Peritos já sugeriram a quebra de sigilos do presidente e delatores

A Polícia Federal deverá pedir a prorrogação do prazo de um inquérito no qual o presidente Michel Temer é suspeito de beneficiar a empresa Rodrimar na renovação de concessões no Porto de Santos, num decreto editado em maio do ano passado.

O prazo termina no próximo dia 20, mas de acordo com investigadores, apesar de a apuração ter avançado, ainda é preciso esclarecer alguns pontos, há diligências em andamento, e várias outras pendentes.

Recentemente, peritos da Polícia Federal sugeriram ao delegado responsável que peça a quebra dos sigilos bancário, fiscal e telefônico dos investigados, inclusive de Temer. Além disso, depois do carnaval, o ex-diretor da J&F Ricardo Saud e um dos donos da empresa, Joesley Batista vão prestar depoimento e a expectativa é que eles revelem outros detalhes do caso.

A renovação do prazo e a autorização para medidas como a quebra de sigilos dependem do relator do inquérito no Supremo Tribunal Federal (STF), Luís Roberto Barroso.

O inquérito foi aberto em maio do ano passado com base na delação premiada de Joesley e Saud.
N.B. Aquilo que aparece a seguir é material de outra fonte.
-- pv_equiv track=rewrite | github.com/waveRider2069/sondb | Code/auth.py | verify_char
-- ===== SOURCE A (Python) =====
-- def verify_char(strings, type1):
--     if type1 == 'username':
--         if len(strings) < 8 or len(strings) > 16:
--             return False
--     elif type1 == 'password':
--         if len(strings) < 8 or len(strings) > 20:
--             return False
--     else:
--         return False
--     legal = 'abcdefghijklmnopqrstuvwxyzABCDEFGHIJKLMNOPQRSTUVWXYZ0123456789_'
--     for s in strings:
--         if s not in legal:
--             return False
--     return True
-- ===== SOURCE B (Python) =====
-- import re
--
-- _WORD = re.compile(r'[A-Za-z0-9_]*\Z')
--
-- _MAXLEN = {'username': 16, 'password': 20}
--
-- def verify_char(strings, type1):
--     maxlen = _MAXLEN.get(type1)
--     if maxlen is None or not (8 <= len(strings) <= maxlen):
--         return False
--     return _WORD.match(strings) is not None
-- ===== Notes on version B (the rewrite author's own statement) =====
-- stated objective: idiomatic
-- what changed: Replaces the branch-per-type length checks and the explicit early-exit character loop (membership in a 63-char legal string) with a max-length table lookup plus a single ASCII regex fullmatch.
import Mathlib
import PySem

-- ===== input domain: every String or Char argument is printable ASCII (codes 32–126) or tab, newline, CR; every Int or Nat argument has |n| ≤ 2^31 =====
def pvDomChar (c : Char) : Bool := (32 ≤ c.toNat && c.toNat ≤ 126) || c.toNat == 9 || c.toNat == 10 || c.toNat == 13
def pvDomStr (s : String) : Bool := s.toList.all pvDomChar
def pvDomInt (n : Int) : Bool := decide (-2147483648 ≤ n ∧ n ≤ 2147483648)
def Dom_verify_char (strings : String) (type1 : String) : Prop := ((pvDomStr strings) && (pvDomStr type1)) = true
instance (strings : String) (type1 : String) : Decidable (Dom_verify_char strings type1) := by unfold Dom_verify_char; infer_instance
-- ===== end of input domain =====

-- B replaces A's per-type length branches and explicit early-exit character loop with a
-- max-length table lookup plus one ASCII regex fullmatch ([A-Za-z0-9_]*); idiomatic, same cost.

-- ===== PORT A =====
-- Loop of A: early-exit scan over the characters, membership test in the literal legal string.
def pvLegal : List Char := "abcdefghijklmnopqrstuvwxyzABCDEFGHIJKLMNOPQRSTUVWXYZ0123456789_".toList

def pvScanA : List Char → Bool
  | [] => true
  | c :: cs => if pvLegal.contains c = false then false else pvScanA cs

def verify_char (strings : String) (type1 : String) : Bool :=
  if type1 == "username" then
    if strings.toList.length < 8 || strings.toList.length > 16 then false
    else pvScanA strings.toList
  else if type1 == "password" then
    if strings.toList.length < 8 || strings.toList.length > 20 then false
    else pvScanA strings.toList
  else false

-- ===== PORT B =====
-- B: max-length table lookup, then one regex fullmatch of [A-Za-z0-9_]* ported as an
-- all-characters check against the ASCII character class (exact for the regex on all strings).
def pvWordChar (c : Char) : Bool :=
  ('a' ≤ c && c ≤ 'z') || ('A' ≤ c && c ≤ 'Z') || ('0' ≤ c && c ≤ '9') || c == '_'

def pvMaxLen : PySem.Dict String Int :=
  (PySem.Dict.empty.insert "username" 16).insert "password" 20

def verify_char_alt (strings : String) (type1 : String) : Bool :=
  match pvMaxLen.get? type1 with
  | none => false
  | some maxlen =>
    if 8 ≤ (strings.toList.length : Int) && (strings.toList.length : Int) ≤ maxlen then
      strings.toList.all pvWordChar
    else false

-- ===== PRECONDITION & SPEC =====
def Spec_verify_char (strings : String) (type1 : String) (out : Bool) : Prop := out = verify_char_alt strings type1
instance (strings : String) (type1 : String) (out : Bool) : Decidable (Spec_verify_char strings type1 out) := by unfold Spec_verify_char; infer_instance

-- ===== CLAIM (what is proved, stated in full; the proofs are below) =====
def Claim_equal_verify_char : Prop := ∀ (strings : String) (type1 : String), Dom_verify_char strings type1 → Spec_verify_char strings type1 (verify_char strings type1)

-- ===== LEMMAS AND PROOFS =====

lemma pvWordChar_eq_contains (c : Char) : pvLegal.contains c = pvWordChar c := by
  have hL : pvLegal = ['a', 'b', 'c', 'd', 'e', 'f', 'g', 'h', 'i', 'j', 'k', 'l', 'm', 'n', 'o', 'p', 'q', 'r', 's', 't', 'u', 'v', 'w', 'x', 'y', 'z', 'A', 'B', 'C', 'D', 'E', 'F', 'G', 'H', 'I', 'J', 'K', 'L', 'M', 'N', 'O', 'P', 'Q', 'R', 'S', 'T', 'U', 'V', 'W', 'X', 'Y', 'Z', '0', '1', '2', '3', '4', '5', '6', '7', '8', '9', '_'] := by decide
  rw [Bool.eq_iff_iff, hL]
  simp only [pvWordChar, List.contains_cons, List.contains_nil, Bool.or_false, Bool.or_eq_true,
    beq_iff_eq, Char.ext_iff, Char.le_def, UInt32.le_iff_toNat_le, UInt32.ext_iff,
    Bool.and_eq_true, decide_eq_true_eq,
    show 'a'.val.toNat = 97 from rfl,
    show 'b'.val.toNat = 98 from rfl,
    show 'c'.val.toNat = 99 from rfl,
    show 'd'.val.toNat = 100 from rfl,
    show 'e'.val.toNat = 101 from rfl,
    show 'f'.val.toNat = 102 from rfl,
    show 'g'.val.toNat = 103 from rfl,
    show 'h'.val.toNat = 104 from rfl,
    show 'i'.val.toNat = 105 from rfl,
    show 'j'.val.toNat = 106 from rfl,
    show 'k'.val.toNat = 107 from rfl,
    show 'l'.val.toNat = 108 from rfl,
    show 'm'.val.toNat = 109 from rfl,
    show 'n'.val.toNat = 110 from rfl,
    show 'o'.val.toNat = 111 from rfl,
    show 'p'.val.toNat = 112 from rfl,
    show 'q'.val.toNat = 113 from rfl,
    show 'r'.val.toNat = 114 from rfl,
    show 's'.val.toNat = 115 from rfl,
    show 't'.val.toNat = 116 from rfl,
    show 'u'.val.toNat = 117 from rfl,
    show 'v'.val.toNat = 118 from rfl,
    show 'w'.val.toNat = 119 from rfl,
    show 'x'.val.toNat = 120 from rfl,
    show 'y'.val.toNat = 121 from rfl,
    show 'z'.val.toNat = 122 from rfl,
    show 'A'.val.toNat = 65 from rfl,
    show 'B'.val.toNat = 66 from rfl,
    show 'C'.val.toNat = 67 from rfl,
    show 'D'.val.toNat = 68 from rfl,
    show 'E'.val.toNat = 69 from rfl,
    show 'F'.val.toNat = 70 from rfl,
    show 'G'.val.toNat = 71 from rfl,
    show 'H'.val.toNat = 72 from rfl,
    show 'I'.val.toNat = 73 from rfl,
    show 'J'.val.toNat = 74 from rfl,
    show 'K'.val.toNat = 75 from rfl,
    show 'L'.val.toNat = 76 from rfl,
    show 'M'.val.toNat = 77 from rfl,
    show 'N'.val.toNat = 78 from rfl,
    show 'O'.val.toNat = 79 from rfl,
    show 'P'.val.toNat = 80 from rfl,
    show 'Q'.val.toNat = 81 from rfl,
    show 'R'.val.toNat = 82 from rfl,
    show 'S'.val.toNat = 83 from rfl,
    show 'T'.val.toNat = 84 from rfl,
    show 'U'.val.toNat = 85 from rfl,
    show 'V'.val.toNat = 86 from rfl,
    show 'W'.val.toNat = 87 from rfl,
    show 'X'.val.toNat = 88 from rfl,
    show 'Y'.val.toNat = 89 from rfl,
    show 'Z'.val.toNat = 90 from rfl,
    show '0'.val.toNat = 48 from rfl,
    show '1'.val.toNat = 49 from rfl,
    show '2'.val.toNat = 50 from rfl,
    show '3'.val.toNat = 51 from rfl,
    show '4'.val.toNat = 52 from rfl,
    show '5'.val.toNat = 53 from rfl,
    show '6'.val.toNat = 54 from rfl,
    show '7'.val.toNat = 55 from rfl,
    show '8'.val.toNat = 56 from rfl,
    show '9'.val.toNat = 57 from rfl,
    show '_'.val.toNat = 95 from rfl]
  omega

lemma pvScanA_eq_all (cs : List Char) : pvScanA cs = cs.all pvWordChar := by
  induction cs with
  | nil => rfl
  | cons c cs ih =>
    simp only [pvScanA, List.all_cons, ← pvWordChar_eq_contains c]
    cases h : pvLegal.contains c <;> simp [ih]

lemma pvGate (n mN : Nat) (m : Int) (hm : m = mN) (x : Bool) :
    (if (decide (n < 8) || decide (n > mN)) = true then false else x)
      = (if (8 ≤ (n : Int) && (n : Int) ≤ m) = true then x else false) := by
  subst hm
  split_ifs with h1 h2 <;> simp_all <;> omega

-- ===== VERDICT (by name: the statement is the Claim_ definition above) =====
theorem verify_char_spec : Claim_equal_verify_char := by
  intro strings type1 _
  unfold Spec_verify_char verify_char verify_char_alt
  by_cases hu : type1 = "username"
  · subst hu
    simp only [beq_self_eq_true, if_true, pvMaxLen, PySem.Dict.get?, PySem.Dict.insert,
      PySem.Dict.empty, pvScanA_eq_all]
    exact pvGate strings.toList.length 16 16 (by norm_num) _
  · by_cases hp : type1 = "password"
    · subst hp
      simp only [beq_iff_eq, if_false, if_true, pvMaxLen, PySem.Dict.get?, PySem.Dict.insert,
        PySem.Dict.empty, pvScanA_eq_all, String.reduceEq]
      exact pvGate strings.toList.length 20 20 (by norm_num) _
    · have h1 : ("username" == type1) = false := beq_eq_false_iff_ne.mpr (Ne.symm hu)
      have h2 : ("password" == type1) = false := beq_eq_false_iff_ne.mpr (Ne.symm hp)
      have h3 : (type1 == "username") = false := beq_eq_false_iff_ne.mpr hu
      have h4 : (type1 == "password") = false := beq_eq_false_iff_ne.mpr hp
      simp [pvMaxLen, PySem.Dict.get?, PySem.Dict.insert, PySem.Dict.empty, List.find?,
        h1, h2, h3, h4]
Telefonemas gravados com autorização do STF mostraram auxiliares de Temer conversando sobre o decreto – entre eles, o ex-deputado Rodrigo Rocha Loures, famoso por ter sido flagrado com a mala de R$ 500 mil entregue pela J&F.

Rocha Loures aparece em uma conversa gravada com Gustavo Rocha, subchefe para assuntos jurídicos da Casa Civil, defendendo interesses de empresas que atuam nos portos brasileiros. Eles falam sobre uma mudança no decreto dos portos que poderia beneficiar também quem conseguiu concessões antes de 1993, caso da Rodrimar.

Gustavo, no entanto, alertou que Temer ficaria exposto demais e o decreto dos portos foi assinado sem incluir as concessões anteriores a 1993. Por isso, a defesa do presidente diz que não houve benefício à empresa no decreto e, portanto, não há corrupção no episódio. A Rodrimar também nega irregularidades e obtenção de benefício com o decreto.

Permanece a suspeita de que Rocha Loures agia em defesa dos interesses da Rodrimar dentro do governo.